However, CaMKII inhibitors with sufficient selectivity, specificity, and oral bioavailability are currently not available. Here, we evaluate RA608, a recently developed orally active, ATP‐competitive CaMKII inhibitor with high selectivity for CaMKIIδ and CaMKIIɣ, the predominant cardiac isoforms. Beside its high isoform selectivity, the ATP competitiveness of RA608 solves issues pertinent to previous research tools, such as the allosteric CaMKII inhibitor KN93, which could only inhibit inactive CaMKII, while RA608 can inhibit CaMKII regardless of its activation status. RA608 also shows vastly improved bioavailability and, importantly, tissue permeability, which prevented previous ATP‐competitive CaMKII inhibitors (e.g. AIP) from testing in multicellular preparations and, first and foremost, from testing in vivo. Therefore, we performed a large cross‐sectional observational study using right atrial biopsies from 119 patients to investigate the efficacy and safety of RA608 in human cardiac tissue for the first time. We accompanied the human cardiac tissue studies by in vivo studies in mice with HF to test the oral efficacy of RA608 to prevent the deterioration of contractile function and arrhythmias.

Methods

An extended version of the Methods section can be found in the Supporting Information.

Statement on the use of human and murine tissue

All investigations conformed to directive 2010/63/EU of the European Parliament. The investigation conforms to the Guide for the Care and Use of Laboratory Animals published by the US National Institutes of Health (NIH Publication No. 85‐23, revised 1985) and to local institutional guidelines. The investigation conforms with the principles outlined in the Declaration of Helsinki. Written consent was given by all donors of human tissue after approval had been given by the local ethics committee.

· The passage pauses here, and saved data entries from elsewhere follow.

-- pv_equiv track=rewrite | github.com/jjcastle1992/CS7320_A4_RoboVac | RoboVac0.py | coordinate_finder
-- ===== SOURCE A (Python) =====
-- def coordinate_finder(target_val, current_board, goal_board):
--     """
--     Finds coordinates of a target value (int) in 2 boards:
--         1. Current Board
--         2. Goal Board
--     :param target_val: int to search for in the current and goal boards
--     :param current_board: 2d list of ints containing the current board
--     :param goal_board: 2d list of ints containing the goal board
--     :return: tuple containing 2 ints
--     """
--     current_board_coords = (-1, -1)
--     goal_board_coords = (-1, -1)
--
--     # find current board coordinates for the target value
--     for row_idx, row in enumerate(current_board):
--         for col_idx, element in enumerate(row):
--             if element == target_val:
--                 current_board_coords = (row_idx, col_idx)
--
--     # find goal board coordinates for the target value
--     for row_idx, row in enumerate(goal_board):
--         for col_idx, element in enumerate(row):
--             if element == target_val:
--                 goal_board_coords = (row_idx, col_idx)
--
--     return current_board_coords, goal_board_coords
-- ===== SOURCE B (Python) =====
-- def _last_coords(target_val, board):
--     # backward scan with early exit: first match from the end == last forward match
--     for row_idx in range(len(board) - 1, -1, -1):
--         row = board[row_idx]
--         for col_idx in range(len(row) - 1, -1, -1):
--             if row[col_idx] == target_val:
--                 return (row_idx, col_idx)
--     return (-1, -1)
--
--
-- def coordinate_finder(target_val, current_board, goal_board):
--     return _last_coords(target_val, current_board), _last_coords(target_val, goal_board)
-- ===== Notes on version B (the rewrite author's own statement) =====
-- stated objective: alternative
-- what changed: Replaces the full forward scan that overwrites the result on every match with a backward scan (rows and columns from the end) that returns at the first match found.
import Mathlib
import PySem

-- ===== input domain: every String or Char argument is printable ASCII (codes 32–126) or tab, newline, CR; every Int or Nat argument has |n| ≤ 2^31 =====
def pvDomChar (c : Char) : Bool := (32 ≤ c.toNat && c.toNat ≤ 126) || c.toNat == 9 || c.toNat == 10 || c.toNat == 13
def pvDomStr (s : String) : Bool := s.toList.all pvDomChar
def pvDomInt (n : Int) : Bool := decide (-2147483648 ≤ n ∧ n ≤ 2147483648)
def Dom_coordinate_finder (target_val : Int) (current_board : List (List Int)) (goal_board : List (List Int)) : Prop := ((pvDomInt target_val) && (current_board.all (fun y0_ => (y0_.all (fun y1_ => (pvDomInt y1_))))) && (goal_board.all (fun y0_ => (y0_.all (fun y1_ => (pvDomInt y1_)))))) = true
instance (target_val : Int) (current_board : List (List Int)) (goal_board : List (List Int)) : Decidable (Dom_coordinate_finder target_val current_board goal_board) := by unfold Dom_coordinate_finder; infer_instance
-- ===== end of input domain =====

-- B replaces A's overwrite-on-every-match full forward scan by a backward scan with early
-- exit at the first (= last forward) match; objective: alternative algorithm, same cost.

-- ===== PORT A =====
-- forward scan over both boards, recording (row, col) at EVERY match (last one wins)
def coordinate_finder (target_val : Int) (current_board : List (List Int)) (goal_board : List (List Int)) : (Int × Int) × (Int × Int) :=
  let current_board_coords : Int × Int :=
    (PySem.List.enumerate current_board).foldl (fun acc p =>
      (PySem.List.enumerate p.2).foldl (fun a q =>
        if q.2 = target_val then (p.1, q.1) else a) acc) (-1, -1)
  let goal_board_coords : Int × Int :=
    (PySem.List.enumerate goal_board).foldl (fun acc p =>
      (PySem.List.enumerate p.2).foldl (fun a q =>
        if q.2 = target_val then (p.1, q.1) else a) acc) (-1, -1)
  (current_board_coords, goal_board_coords)

-- ===== PORT B =====
-- backward column scan: `for col_idx in range(len(row)-1, -1, -1): if row[col_idx] == t: return col_idx`
def pvScanCols (t : Int) (row : List Int) : Nat → Option Nat
  | 0 => none
  | j + 1 => if row.getD j 0 = t then some j else pvScanCols t row j

-- backward row scan: rows from the end; first row with a match wins
def pvScanRows (t : Int) (board : List (List Int)) : Nat → Option (Nat × Nat)
  | 0 => none
  | i + 1 =>
    match pvScanCols t (board.getD i []) (board.getD i []).length with
    | some j => some (i, j)
    | none => pvScanRows t board i

def pvLastCoords (t : Int) (board : List (List Int)) : Int × Int :=
  match pvScanRows t board board.length with
  | some (i, j) => ((i : Int), (j : Int))
  | none => (-1, -1)

def coordinate_finder_alt (target_val : Int) (current_board : List (List Int)) (goal_board : List (List Int)) : (Int × Int) × (Int × Int) :=
  (pvLastCoords target_val current_board, pvLastCoords target_val goal_board)

-- ===== PRECONDITION & SPEC =====
def Spec_coordinate_finder (target_val : Int) (current_board : List (List Int)) (goal_board : List (List Int)) (out : (Int × Int) × (Int × Int)) : Prop := out = coordinate_finder_alt target_val current_board goal_board
instance (target_val : Int) (current_board : List (List Int)) (goal_board : List (List Int)) (out : (Int × Int) × (Int × Int)) : Decidable (Spec_coordinate_finder target_val current_board goal_board out) := by unfold Spec_coordinate_finder; infer_instance

-- ===== CLAIM (what is proved, stated in full; the proofs are below) =====
def Claim_equal_coordinate_finder : Prop := ∀ (target_val : Int) (current_board : List (List Int)) (goal_board : List (List Int)), Dom_coordinate_finder target_val current_board goal_board → Spec_coordinate_finder target_val current_board goal_board (coordinate_finder target_val current_board goal_board)

-- ===== LEMMAS AND PROOFS =====

lemma pvScanCols_append (t : Int) (x : Int) (xs : List Int) :
    ∀ j, j ≤ xs.length → pvScanCols t (xs ++ [x]) j = pvScanCols t xs j := by
  intro j
  induction j with
  | zero => intro _; rfl
  | succ j ih =>
    intro hj
    have hlt : j < xs.length := hj
    simp only [pvScanCols, List.getD, List.getElem?_append_left hlt, ih (Nat.le_of_lt hlt)]
    rfl

lemma pvScanRows_append (t : Int) (r : List Int) (bs : List (List Int)) :
    ∀ i, i ≤ bs.length → pvScanRows t (bs ++ [r]) i = pvScanRows t bs i := by
  intro i
  induction i with
  | zero => intro _; rfl
  | succ i ih =>
    intro hi
    have hlt : i < bs.length := hi
    simp only [pvScanRows, List.getD, List.getElem?_append_left hlt, ih (Nat.le_of_lt hlt)]

lemma row_fold_eq (t : Int) (i : Int) (row : List Int) :
    ∀ acc : Int × Int,
      (PySem.List.enumerate row).foldl (fun a q => if q.2 = t then (i, q.1) else a) acc
        = (match pvScanCols t row row.length with
            | some j => (i, (j : Int))
            | none => acc) := by
  induction row using List.reverseRecOn with
  | nil => intro acc; rfl
  | append_singleton xs x ih =>
    intro acc
    rw [PySem.List.enumerate_append, List.foldl_append]
    simp only [PySem.List.enumerate, List.foldl_cons, List.foldl_nil]
    rw [ih]
    have hlen : (xs ++ [x]).length = xs.length + 1 := by simp
    rw [hlen]
    have hget : (xs ++ [x]).getD xs.length 0 = x := by
      simp [List.getD]
    by_cases hx : x = t
    · simp [pvScanCols, hx]
    · simp only [pvScanCols, hget, if_neg hx,
        pvScanCols_append t x xs xs.length (le_refl _)]

lemma board_fold_eq (t : Int) (board : List (List Int)) :
    ∀ acc : Int × Int,
      (PySem.List.enumerate board).foldl (fun acc p =>
          (PySem.List.enumerate p.2).foldl (fun a q =>
            if q.2 = t then (p.1, q.1) else a) acc) acc
        = (match pvScanRows t board board.length with
            | some (i, j) => ((i : Int), (j : Int))
            | none => acc) := by
  induction board using List.reverseRecOn with
  | nil => intro acc; rfl
  | append_singleton bs r ih =>
    intro acc
    rw [PySem.List.enumerate_append, List.foldl_append]
    simp only [PySem.List.enumerate, List.foldl_cons, List.foldl_nil]
    rw [ih, row_fold_eq]
    have hlen : (bs ++ [r]).length = bs.length + 1 := by simp
    rw [hlen]
    have hget : (bs ++ [r]).getD bs.length [] = r := by
      simp [List.getD]
    simp only [pvScanRows, hget,
      pvScanRows_append t r bs bs.length (le_refl _)]
    cases pvScanCols t r r.length with
    | some j => simp
    | none => rfl

lemma lastCoords_eq (t : Int) (board : List (List Int)) :
    (PySem.List.enumerate board).foldl (fun acc p =>
        (PySem.List.enumerate p.2).foldl (fun a q =>
          if q.2 = t then (p.1, q.1) else a) acc) (-1, -1)
      = pvLastCoords t board := by
  rw [board_fold_eq, pvLastCoords]

-- ===== VERDICT (by name: the statement is the Claim_ definition above) =====
theorem coordinate_finder_spec : Claim_equal_coordinate_finder := by
  intro t cb gb _
  unfold Spec_coordinate_finder coordinate_finder coordinate_finder_alt
  rw [lastCoords_eq, lastCoords_eq]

Acquisition of human myocardium and human myocyte isolation

Patients planned for heart surgery were enrolled in a cross‐sectional observational study to investigate the efficacy of RA608 in human myocardium. Inclusion criteria were planned open heart surgery requiring extracorporal circulation. Exclusion criterion was lack of sufficient amounts of biomaterial obtained during surgery. After informed consent, right atrial biopsies, which were excised on a routine basis during implantation of extracorporal circulation, were acquired and immediately transferred to the lab. In addition, clinical data of the patients were collected from clinical files at presentation. For some patients, experiments were only possible for a subset of experimental groups, meaning that, for example, due to cell yield, not all groups could be investigated in total in each patient. Wherever possible, allocation to the experimental groups remained blinded and at random. However, for some normalized data (e.g. trabeculae experiments), vehicle control was essential for the experiment and thus applied unblinded.

Preparation of RA608 solutions and storage conditions

RA608 is a novel orally administrable ATP‐competitive CaMKII inhibitor developed by Sanofi. ¹⁷ For oral administration of RA608, a stock solution of 15 mg/mL was generated once every day and kept at 4°C until used; 15 mg of the compound was solubilized in 800 μL of acidic cyclodextrin (captisol) and HCl mixture (10% in HCl 0.1 N). Thereafter, the pH was adjusted to 4 with NaOH, and the final volume of 1 mL was adjusted by addition of neutral cyclodextrin (10% in H₂O). The gavage mass for in vivo experiments was 30 mg/kg body weight (BW).

Ca/calmodulin‐dependent kinase II enzymatic assays

Ca/calmodulin‐dependent kinase II inhibition was measured by capillary electrophoresis mobility shift assay technology from Caliper Life Sciences (PerkinElmer) using purified human CaMKII protein isoforms: CaMKIIα (Carna Biosciences, 02‐109), CaMKIIβ (Millipore, 14‐718), CaMKIIɣ (Millipore, 14‐719), and CaMKIIδ (Millipore, 14‐723) as previously described. ¹⁸

Measurement of Ca sparks

Myocytes on laminin‐coated recording chambers were loaded with 10 μmol/L Fluo‐4 acetoxymethyl ester in the presence of 0.02% (w/v) pluronic acid (Molecular Probes; 15 min incubation), mounted on stage of a laser‐scanning confocal microscope (LSM 7, Zeiss), and superfused with normal Tyrode solution. Ca sparks were assessed at room temperature as described previously. ¹⁹ For some experiments, CaMKII was inhibited with RA608 at concentrations of 1, 3, or 10 μM. For comparison, the CaMKII inhibitor AIP (in its myristoylated form) was also investigated in some experiments (2 μM).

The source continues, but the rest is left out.